I am just glad that my HD DVD collection won't just vaporize when they stop making movies in the format I chose. It seems like a bad move for warner to side with Blu Ray, but they were paid more money from sony than from toshiba. (at least that is the rumor)

I will continue to buy HD DVD's from other studios and for the rest of the movies I will just move back to DVD until another format comes out. Worst case, I got an HD-A3 for $199 w/10 free movies that upconverts standard DVD's really well. :D

I won't buy into BR until they have all the same features as my HD DVD player (i.e. ethernet, web extras, and a totally complete hardware standard) that is offered for ~$199. Profile 1.1 is not the "final standard" as profile 2.0 is just around the corner. Also, don't recommend that I buy a PS3. I don't want one. I won't ever use another video came console to play movies on. It's just one more remote I have to keep lying around (IF the console worked with my Harmony 880 I would think about getting it) Current standalone players are ~$400.

HD DVD and BR have 1-2% of the movie market anyway so it's not that big of a deal.

for your issue you could get an ir remote receiver for the PS3 for like $15 that would let your Harmony remote work.

as to which format wins, I could careless if one side is buying the other out. In the long run it's better for the consumer to have 1 format period. While I personally prefer blu-ray to win and it looks like it's heading that way, I could care less which one ends up winning as long as I only have to buy just 1 of them from now on.

well now only Microsoft can save HD DVD, in they want. Since Microsoft spending Billions in XBOX, all they have to do is, buy one XBOX & get that HD DVD add-on for free, early XBOX360 owners will get that player as well for free and ppls who owns HD DVD addon will get 5 additional movie for free. So think about this, there will be 20 millions XBOX360 HD DVD owners and movie studios will have no options but to jump on to those 20 millions market. I think Microsoft can afford this

I have an HD-DVD player for the XBox. I bought a number of HD-DVD movies, which will work for [n] years.

Purchasing a Blu-ray player is not a big deal, it's only $499.00 for the PS3 w/ 80gb drive. I won't buy any other player for Blu-ray since at this time, the PS3 is the only one that I can update the firmware on (?). My plan has been since last year get a PS3 in 2008, so..didn't hurt me one bit.

Just think, M$ made an external player, they have the $$$ to easily make a BD player. Be interesting to see what M$ does now. Lol, M$ feeds WB 1.5bil and WB switches back. hehe, that would be funny.

I just feel bad for all these current BD players that are not PS3's -- they are pretty much dead in the water if they are not upgradeable.

Even if Microsoft did offer them money, I doubt they'd switch over...unless they want to make themselves look like fools with their press release.
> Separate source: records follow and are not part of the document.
-- pv_equiv track=rewrite | github.com/AlexeiVartoumian/algorithmicProblems | codeSignal/String/isMac48Address.py | solution
-- ===== SOURCE A (Python) =====
-- def solution(inputString):
--
--
--     if len(inputString) != 17:
--         return False
--
--     def isInteger(char):
--
--         if char.isdigit():
--             if int(char) >= 0 and int(char) <= 9:
--                 return True
--         return False
--
--     def ishex(char):
--
--         return (ord(char) - 65 <= 5 and ord(char) -65 >=0)
--
--     teststring = inputString.split("-")
--     if len(teststring)!=6:
--         return False
--     for i in teststring:
--
--         for j in i:
--             if not isInteger(j) and not ishex(j):
--                 return False
--
--     return True
-- ===== SOURCE B (Python) =====
-- def solution(inputString):
--     if len(inputString) != 17:
--         return False
--     dashes = 0
--     for ch in inputString:
--         if ch == '-':
--             dashes += 1
--         elif not (ch.isdigit() or 'A' <= ch <= 'F'):
--             return False
--     return dashes == 5
-- ===== Notes on version B (the rewrite author's own statement) =====
-- stated objective: simpler
-- what changed: B drops the split-into-groups pass and the nested loops: one flat scan over the characters counts the dashes while validating every non-dash character, then checks dashes == 5 (equivalent to A's 6 split parts at length 17).
import Mathlib
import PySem

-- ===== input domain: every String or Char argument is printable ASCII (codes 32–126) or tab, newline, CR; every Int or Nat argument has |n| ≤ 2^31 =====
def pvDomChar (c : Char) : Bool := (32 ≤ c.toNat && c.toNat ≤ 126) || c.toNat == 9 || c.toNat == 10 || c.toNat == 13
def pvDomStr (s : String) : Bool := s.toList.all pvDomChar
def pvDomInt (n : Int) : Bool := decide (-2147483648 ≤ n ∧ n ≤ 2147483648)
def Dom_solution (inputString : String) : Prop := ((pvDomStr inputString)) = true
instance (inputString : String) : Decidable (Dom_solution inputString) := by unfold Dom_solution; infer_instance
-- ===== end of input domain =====

-- B replaces A's split-into-groups plus nested validation loops by one flat scan that counts
-- dashes while validating the other characters; same return value, same O(n) cost.

-- ===== PORT A =====
-- isInteger(char): char.isdigit() and 0 <= int(char) <= 9 (int(char) can only raise outside the ASCII domain; none ↦ false there)
def pvIsInteger (c : Char) : Bool :=
  if PySem.Chars.isdigit c then
    match PySem.Int.ofChars? [c] with
    | some n => decide (0 ≤ n) && decide (n ≤ 9)
    | none => false
  else false

-- ishex(char): ord(char) - 65 <= 5 and ord(char) - 65 >= 0
def pvIshex (c : Char) : Bool :=
  decide ((c.toNat : Int) - 65 ≤ 5) && decide (0 ≤ (c.toNat : Int) - 65)

-- inner 'for j in i: if not isInteger(j) and not ishex(j): return False'
def pvInnerA : List Char → Bool
  | [] => true
  | c :: cs => if !pvIsInteger c && !pvIshex c then false else pvInnerA cs

-- outer 'for i in teststring'
def pvOuterA : List (List Char) → Bool
  | [] => true
  | p :: ps => if pvInnerA p then pvOuterA ps else false

def solution (inputString : String) : Bool :=
  if PySem.Str.len inputString ≠ 17 then false
  else
    -- inputString.split("-"): the sep is nonempty, so Str.split? returns exactly some (Chars.splitOn … ['-'])
    let teststring := PySem.Chars.splitOn inputString.toList ['-']
    if (teststring.length : Int) ≠ 6 then false
    else pvOuterA teststring

-- ===== PORT B =====
def pvOkB (c : Char) : Bool := PySem.Chars.isdigit c || (decide ('A' ≤ c) && decide (c ≤ 'F'))

-- the single pass: count dashes, reject any other invalid character, finally dashes == 5
def pvScanB : List Char → Int → Bool
  | [], dashes => dashes == 5
  | c :: cs, dashes =>
      if c == '-' then pvScanB cs (dashes + 1)
      else if pvOkB c then pvScanB cs dashes
      else false

def solution_alt (inputString : String) : Bool :=
  if PySem.Str.len inputString ≠ 17 then false
  else pvScanB inputString.toList 0

-- ===== PRECONDITION & SPEC =====
def Spec_solution (inputString : String) (out : Bool) : Prop := out = solution_alt inputString
instance (inputString : String) (out : Bool) : Decidable (Spec_solution inputString out) := by unfold Spec_solution; infer_instance

-- ===== CLAIM (what is proved, stated in full; the proofs are below) =====
def Claim_equal_solution : Prop := ∀ (inputString : String), Dom_solution inputString → Spec_solution inputString (solution inputString)

-- ===== LEMMAS AND PROOFS =====

theorem pv_char_eq_of_toNat {c d : Char} (h : c.toNat = d.toNat) : c = d :=
  Char.ext (UInt32.toNat_inj.mp h)

-- A's valid-character test equals B's: isInteger collapses to isdigit, ishex to 'A' ≤ c ≤ 'F'
theorem pvIsInteger_eq (c : Char) : pvIsInteger c = PySem.Chars.isdigit c := by
  by_cases hd : PySem.Chars.isdigit c = true
  · have h1 : '0' ≤ c ∧ c ≤ '9' := by simpa [PySem.Chars.isdigit] using hd
    have h48 : 48 ≤ c.toNat := by simpa [Char.le_def, UInt32.le_iff_toNat_le] using h1.1
    have h57 : c.toNat ≤ 57 := by simpa [Char.le_def, UInt32.le_iff_toNat_le] using h1.2
    have h : c.toNat = 48 ∨ c.toNat = 49 ∨ c.toNat = 50 ∨ c.toNat = 51 ∨ c.toNat = 52 ∨
        c.toNat = 53 ∨ c.toNat = 54 ∨ c.toNat = 55 ∨ c.toNat = 56 ∨ c.toNat = 57 := by omega
    rcases h with h|h|h|h|h|h|h|h|h|h <;>
      first
      | (rw [pv_char_eq_of_toNat (d := '0') h]; decide)
      | (rw [pv_char_eq_of_toNat (d := '1') h]; decide)
      | (rw [pv_char_eq_of_toNat (d := '2') h]; decide)
      | (rw [pv_char_eq_of_toNat (d := '3') h]; decide)
      | (rw [pv_char_eq_of_toNat (d := '4') h]; decide)
      | (rw [pv_char_eq_of_toNat (d := '5') h]; decide)
      | (rw [pv_char_eq_of_toNat (d := '6') h]; decide)
      | (rw [pv_char_eq_of_toNat (d := '7') h]; decide)
      | (rw [pv_char_eq_of_toNat (d := '8') h]; decide)
      | (rw [pv_char_eq_of_toNat (d := '9') h]; decide)
  · simp [pvIsInteger, hd]

theorem pvIshex_eq (c : Char) : pvIshex c = (decide ('A' ≤ c) && decide (c ≤ 'F')) := by
  by_cases h1 : (65 : Nat) ≤ c.toNat <;> by_cases h2 : c.toNat ≤ 70 <;>
    simp [pvIshex, Char.le_def, UInt32.le_iff_toNat_le, *]

theorem pvValid_eq (c : Char) : (pvIsInteger c || pvIshex c) = pvOkB c := by
  rw [pvIsInteger_eq, pvIshex_eq, pvOkB]

-- a direct reference model of Python's s.split("-") (accumulating the current group front-first)
def pvParts : List Char → List Char → List (List Char)
  | pre, [] => [pre]
  | pre, c :: rest => if c == '-' then pre :: pvParts [] rest else pvParts (pre ++ [c]) rest

theorem pv_go_eq (l : List Char) : ∀ (fuel : Nat) (cur : List Char) (acc : List (List Char)),
    l.length < fuel →
    PySem.Chars.splitOn.go ['-'] fuel l cur acc = acc.reverse ++ pvParts cur.reverse l := by
  induction l with
  | nil =>
    intro fuel cur acc h
    match fuel, h with
    | fuel + 1, _ => simp [PySem.Chars.splitOn.go, pvParts]
  | cons c rest ih =>
    intro fuel cur acc h
    match fuel, h with
    | f + 1, h =>
      have hf : rest.length < f := by simpa using h
      by_cases hc : c = '-'
      · subst hc
        rw [show PySem.Chars.splitOn.go ['-'] (f + 1) ('-' :: rest) cur acc
              = PySem.Chars.splitOn.go ['-'] f rest [] (cur.reverse :: acc) from by
            simp [PySem.Chars.splitOn.go, List.isPrefixOf]]
        rw [ih f [] (cur.reverse :: acc) hf]
        simp [pvParts]
      · rw [show PySem.Chars.splitOn.go ['-'] (f + 1) (c :: rest) cur acc
              = PySem.Chars.splitOn.go ['-'] f rest (c :: cur) acc from by
            simp [PySem.Chars.splitOn.go, List.isPrefixOf, Ne.symm hc]]
        rw [ih f (c :: cur) acc hf]
        simp [pvParts, hc]

theorem pv_splitOn_eq (cs : List Char) : PySem.Chars.splitOn cs ['-'] = pvParts [] cs := by
  have := pv_go_eq cs (cs.length + 1) [] [] (by omega)
  simpa [PySem.Chars.splitOn] using this

theorem pvParts_length (cs : List Char) : ∀ pre, (pvParts pre cs).length = cs.count '-' + 1 := by
  induction cs with
  | nil => intro pre; simp [pvParts]
  | cons c rest ih =>
    intro pre
    by_cases hc : c = '-' <;> simp [pvParts, hc, ih]

theorem pvInnerA_eq (p : List Char) : pvInnerA p = p.all (fun c => pvIsInteger c || pvIshex c) := by
  induction p with
  | nil => rfl
  | cons c cs ih =>
    simp only [pvInnerA, List.all_cons, ih]
    by_cases h1 : pvIsInteger c = true <;> by_cases h2 : pvIshex c = true <;> simp [h1, h2]

theorem pvOuterA_parts (cs : List Char) : ∀ pre,
    pvOuterA (pvParts pre cs) = (pvInnerA pre && cs.all (fun c => c == '-' || pvOkB c)) := by
  induction cs with
  | nil => intro pre; by_cases h : pvInnerA pre = true <;> simp [pvParts, pvOuterA, h]
  | cons c rest ih =>
    intro pre
    by_cases hc : c = '-'
    · subst hc
      simp only [pvParts, beq_self_eq_true, if_true, pvOuterA]
      by_cases hp : pvInnerA pre = true <;> simp [hp, ih, pvInnerA]
    · simp only [pvParts, beq_iff_eq, hc, if_false, ih, List.all_cons]
      have hin : pvInnerA (pre ++ [c]) = (pvInnerA pre && (pvIsInteger c || pvIshex c)) := by
        simp [pvInnerA_eq]
      have hb : (c == '-') = false := by simp [hc]
      rw [hin, pvValid_eq, hb]
      simp [Bool.and_assoc]

theorem pvScanB_eq (cs : List Char) : ∀ d : Int,
    pvScanB cs d = (cs.all (fun c => c == '-' || pvOkB c) && (d + (cs.count '-' : Int) == 5)) := by
  induction cs with
  | nil => intro d; simp [pvScanB]
  | cons c rest ih =>
    intro d
    by_cases hc : c = '-'
    · subst hc
      simp only [pvScanB, beq_self_eq_true, if_true, ih, List.count_cons]
      rw [show d + 1 + ((List.count '-' rest : Nat) : Int)
            = d + (((List.count '-' rest : Nat) : Int) + 1) from by ring]
      push_cast
      ring_nf
      simp
    · by_cases hv : pvOkB c = true <;>
        simp [pvScanB, hc, hv, ih]

-- ===== VERDICT (by name: the statement is the Claim_ definition above) =====
theorem solution_spec : Claim_equal_solution := by
  intro s _
  unfold Spec_solution solution solution_alt
  by_cases hlen : PySem.Str.len s = 17
  · simp only [hlen, ne_eq, not_true_eq_false, if_false]
    rw [pv_splitOn_eq, pvParts_length, pvOuterA_parts, pvScanB_eq]
    by_cases hc : s.toList.count '-' = 5
    · simp [hc, pvInnerA]
    · have e1 : decide (((List.count '-' s.toList : Nat) : Int) + 1 = 6) = false := by
        simp; omega
      have e2 : ((((List.count '-' s.toList : Nat) : Int)) == 5) = false := by
        simp; omega
      simp [pvInnerA, e1, e2]
  · have h' : ¬((s.length : Int) = 17) := by simpa using hlen
    simp [h']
I have refused to purchase a player or recorder (in either format), and won't until this shakes out. If BD wins, the final player must, in addition to supporting Profile 2.0 (and BD+) also support standard-DVD upconversion (to at least 1080i) and HDMI-out. Why are the last two critical? Simple: most folks waiting for the shakeout (myself included) have decent standard DVD collections *and* DVD upconversion is a checkbox-item by now (it's in sub-$100USD players, as is HDMI support). Without support for upconversion and HDMI-out, no standalone BD player can sell. HDMI-out is also critical, as even bottom-end HDTVs these days have at least one HDMI-in (most have two, and some have three or more). Lastly, it *must* come in under $250. The current prices for players (in either format) are still too high.
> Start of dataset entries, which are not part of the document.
-- getD after B's nested product loop.
theorem getD_nested (l1 l2 : List (Int × Int)) (d : PySem.Dict Int Int) (k : Int) :
    (l1.foldl (fun d p => l2.foldl (fun d q =>
        PySem.Dict.insert d (p.1 + q.1) (PySem.Dict.getD d (p.1 + q.1) 0 + p.2 * q.2)) d) d).getD k 0
      = d.getD k 0
        + (l1.map (fun p => (l2.map (fun q => if p.1 + q.1 = k then p.2 * q.2 else 0)).sum)).sum := by
  induction l1 generalizing d with
  | nil => simp
  | cons p ps ih =>
    simp only [List.foldl_cons, List.map_cons, List.sum_cons, ih,
      getD_inc_fold l2 (fun q => p.1 + q.1) (fun q => p.2 * q.2)]
    ring

-- keys after B's nested product loop.
theorem keys_nested (l1 l2 : List (Int × Int)) (d : PySem.Dict Int Int) :
    (l1.foldl (fun d p => l2.foldl (fun d q =>
        PySem.Dict.insert d (p.1 + q.1) (PySem.Dict.getD d (p.1 + q.1) 0 + p.2 * q.2)) d) d).keys
      = PySem.Set.update d.keys (l1.flatMap (fun p => l2.map (fun q => p.1 + q.1))) := by
  induction l1 generalizing d with
  | nil => simp [PySem.Set.update_nil]
  | cons p ps ih =>
    simp only [List.foldl_cons, List.flatMap_cons, ih,
      PySem.Dict.keys_foldl_insert_key l2 (fun q => p.1 + q.1), PySem.Set.update_append]

-- a set update adds nothing when every element is already present
theorem update_of_subset (s : PySem.Set Int) (ys : List Int) (h : ∀ x ∈ ys, x ∈ s) :
    PySem.Set.update s ys = s := by
  rw [PySem.Set.update_eq_append_filter]
  have hf : (PySem.Set.ofList ys).filter (fun y => !(PySem.Set.contains s y)) = [] := by
    refine List.filter_eq_nil_iff.mpr (fun y hy => ?_)
    have hys : y ∈ s := h y ((PySem.Set.mem_ofList _ _).mp hy)
    simpa using hys
  rw [hf, List.append_nil]

-- set update only depends on the ordered dedup of the added list
theorem update_congr (s : PySem.Set Int) (xs ys : List Int)
    (h : PySem.Set.ofList xs = PySem.Set.ofList ys) :
    PySem.Set.update s xs = PySem.Set.update s ys := by
  rw [PySem.Set.update_eq_append_filter, PySem.Set.update_eq_append_filter, h]

-- mapping over the ordered dedup yields the same set as mapping over the list
theorem ofList_map_dedup (l : List Int) (f : Int → Int) :
    PySem.Set.ofList ((PySem.List.dedup l).map f) = PySem.Set.ofList (l.map f) := by
  induction l using List.reverseRecOn with
  | nil => simp
  | append_singleton xs a ih =>
    rw [List.map_append, List.map_singleton, PySem.Set.ofList_append_singleton,
      PySem.List.dedup_eq_ofList, PySem.Set.ofList_append_singleton]
    rw [PySem.List.dedup_eq_ofList] at ih
    by_cases hm : a ∈ PySem.Set.ofList xs
    · rw [PySem.Set.add_of_mem hm, ih]
      rw [PySem.Set.add_of_mem]
      exact (PySem.Set.mem_ofList _ _).mpr (List.mem_map_of_mem ((PySem.Set.mem_ofList _ _).mp hm))
    · rw [PySem.Set.add_of_not_mem hm, List.map_append, List.map_singleton,
        PySem.Set.ofList_append_singleton, ih]

-- update along a flatMap is a fold of updates
theorem update_flatMap (l : List Int) (g : Int → List Int) (s : PySem.Set Int) :
    PySem.Set.update s (l.flatMap g) = l.foldl (fun s a => PySem.Set.update s (g a)) s := by
  induction l generalizing s with
  | nil => simp [PySem.Set.update_nil]
  | cons a as ih => rw [List.flatMap_cons, PySem.Set.update_append, List.foldl_cons, ih]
Lest you think I'm clueless about HD, I went with a DVD player on my PC *first*, during the 1990s (purchasing a *used* RealMAGIC Hollywood+ DVD package (included the card and a Pioneer DVD-ROM drive; a slot-loader I called "the DVD sucker"); I still have the card, and passed the drive down when I bought a faster drive that included DVD burning capabilities. In 2002, I bought an OTA HDTV tuner card for my PC (an ATI HDTV Wonder, which is still in use). We now have three HD-ready-at-minimum TVs (one with support for NTSC/ATSC and one with NTSC/ATSC/ClearQAM/CableCARD support). In short, I've always been the guinea pig, but on my PC first.

All BD players, including PS3, upconvert to either 1080i or 1080p and have HDMI out.
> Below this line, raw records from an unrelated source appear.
-- pv_equiv track=rewrite | github.com/francohilt/lexer_parser | lexer.py | automata_puntoYComa
-- ===== SOURCE A (Python) =====
-- RESULTADO_TRAMPA = "TRAMPA"
--
-- RESULTADO_ACEPTADO = "RESULTADO_ACEPTADO"
--
-- RESULTADO_NO_ACEPTADO = "RESULTADO_NO_ACEPTADO"
--
-- ESTADO_TRAMPA = -1
--
-- def automata_puntoYComa (cadena):
--     estado = 0
--     final = 1
--
--     for caracter in cadena:
--         if estado == 0 and caracter == ';':
--             estado = 1
--         else:
--             estado = ESTADO_TRAMPA
--             break
--
--     if estado == ESTADO_TRAMPA:
--         return RESULTADO_TRAMPA
--     elif estado == final:
--         return RESULTADO_ACEPTADO
--     else:
--         return RESULTADO_NO_ACEPTADO
-- ===== SOURCE B (Python) =====
-- RESULTADO_TRAMPA = "TRAMPA"
-- RESULTADO_ACEPTADO = "RESULTADO_ACEPTADO"
-- RESULTADO_NO_ACEPTADO = "RESULTADO_NO_ACEPTADO"
--
-- def automata_puntoYComa(cadena):
--     if cadena == ';':
--         return RESULTADO_ACEPTADO
--     if cadena == '':
--         return RESULTADO_NO_ACEPTADO
--     return RESULTADO_TRAMPA
-- ===== Notes on version B (the rewrite author's own statement) =====
-- stated objective: simpler
-- what changed: Replaces the state-machine loop with a direct closed-form classification: accept exactly ';', not-accept the empty string, trap everything else.
import Mathlib
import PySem

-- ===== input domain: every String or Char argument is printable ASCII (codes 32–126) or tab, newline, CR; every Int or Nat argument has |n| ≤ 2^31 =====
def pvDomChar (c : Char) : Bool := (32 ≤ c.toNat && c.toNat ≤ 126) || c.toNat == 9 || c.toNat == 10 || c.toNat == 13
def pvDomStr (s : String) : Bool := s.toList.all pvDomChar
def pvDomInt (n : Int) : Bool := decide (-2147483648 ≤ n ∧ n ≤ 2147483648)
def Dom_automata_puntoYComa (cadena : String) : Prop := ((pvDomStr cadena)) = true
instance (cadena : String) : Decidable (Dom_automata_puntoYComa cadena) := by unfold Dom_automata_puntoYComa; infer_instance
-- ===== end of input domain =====

-- ===== PORT A =====
-- A's loop with break, transliterated as recursion on the character list.
def pvLoopA : Int → List Char → Int
  | estado, [] => estado
  | estado, c :: rest =>
    if estado = 0 ∧ c = ';' then pvLoopA 1 rest
    else (-1 : Int)  -- estado = ESTADO_TRAMPA; break

def automata_puntoYComa (cadena : String) : String :=
  let estado := pvLoopA 0 cadena.toList
  if estado = -1 then "TRAMPA"
  else if estado = 1 then "RESULTADO_ACEPTADO"
  else "RESULTADO_NO_ACEPTADO"

-- ===== PORT B =====
-- B: closed-form classification, no automaton.
def automata_puntoYComa_alt (cadena : String) : String :=
  if cadena = ";" then "RESULTADO_ACEPTADO"
  else if cadena = "" then "RESULTADO_NO_ACEPTADO"
  else "TRAMPA"

-- ===== PRECONDITION & SPEC =====
def Spec_automata_puntoYComa (cadena : String) (out : String) : Prop := out = automata_puntoYComa_alt cadena
instance (cadena : String) (out : String) : Decidable (Spec_automata_puntoYComa cadena out) := by unfold Spec_automata_puntoYComa; infer_instance

-- ===== CLAIM (what is proved, stated in full; the proofs are below) =====
def Claim_equal_automata_puntoYComa : Prop := ∀ (cadena : String), Dom_automata_puntoYComa cadena → Spec_automata_puntoYComa cadena (automata_puntoYComa cadena)

-- ===== LEMMAS AND PROOFS =====

-- ===== VERDICT (by name: the statement is the Claim_ definition above) =====
theorem pvLoopA_char : ∀ (l : List Char), pvLoopA 0 l = if l = [] then 0 else if l = [';'] then 1 else -1 := by
  intro l
  match l with
  | [] => simp [pvLoopA]
  | [c] =>
    by_cases hc : c = ';' <;> simp [pvLoopA, hc]
  | c :: d :: rest =>
    by_cases hc : c = ';'
    · by_cases hd : d = ';' <;> simp [pvLoopA, hc, hd]
    · simp [pvLoopA, hc]

theorem automata_puntoYComa_spec : Claim_equal_automata_puntoYComa := by
  intro cadena _
  unfold Spec_automata_puntoYComa automata_puntoYComa automata_puntoYComa_alt
  rw [pvLoopA_char]
  have h1 : (cadena = ";") ↔ cadena.toList = [';'] := by
    constructor
    · rintro rfl; rfl
    · intro h; exact String.toList_inj.mp (by simp [h])
  have h0 : (cadena = "") ↔ cadena.toList = ([] : List Char) := by
    constructor
    · rintro rfl; rfl
    · intro h; exact String.toList_inj.mp (by simp [h])
  by_cases hs : cadena.toList = [';']
  · simp [h1.mpr hs]
  · by_cases he : cadena.toList = ([] : List Char)
    · simp [h0.mpr he]
    · simp [hs, he, (h1.not.mpr hs : ¬ cadena = ";"), (h0.not.mpr he : ¬ cadena = "")]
PS3 is upgradeable to Profile 2.0...which is the same as 1.1 but adds ethernet and 1GB of storage.

The end of HD-DVD has been coming for a while. When HD-DVD dropped their pants a few months ago with the price of players you knew they were in a REALLY bad spot. They lied on sales figures nonstop by excluding PS3 everytime so it looked they weren't down and out. The people still sinking money into HD-DVD players are obviously slow learners

This is good news and one step closer to a single format The one thing I would like is for all blu-ray movies to start using the superior video codecs, as MPEG2 just seems to be a little bit too grainy for my taste.

EDIT: I should actually say that I only own two blu-ray movies thus far: Click (MPEG2) and 300 (VC-1) with the latter being grainy on purpose.

That sucks. My HD-DVD player just came yesterday and I get this news today. I don't really know what to do about it. I only bought it because the player itself was much cheaper than Blu-Ray and I got a bunch of free movies to kickstart my collection.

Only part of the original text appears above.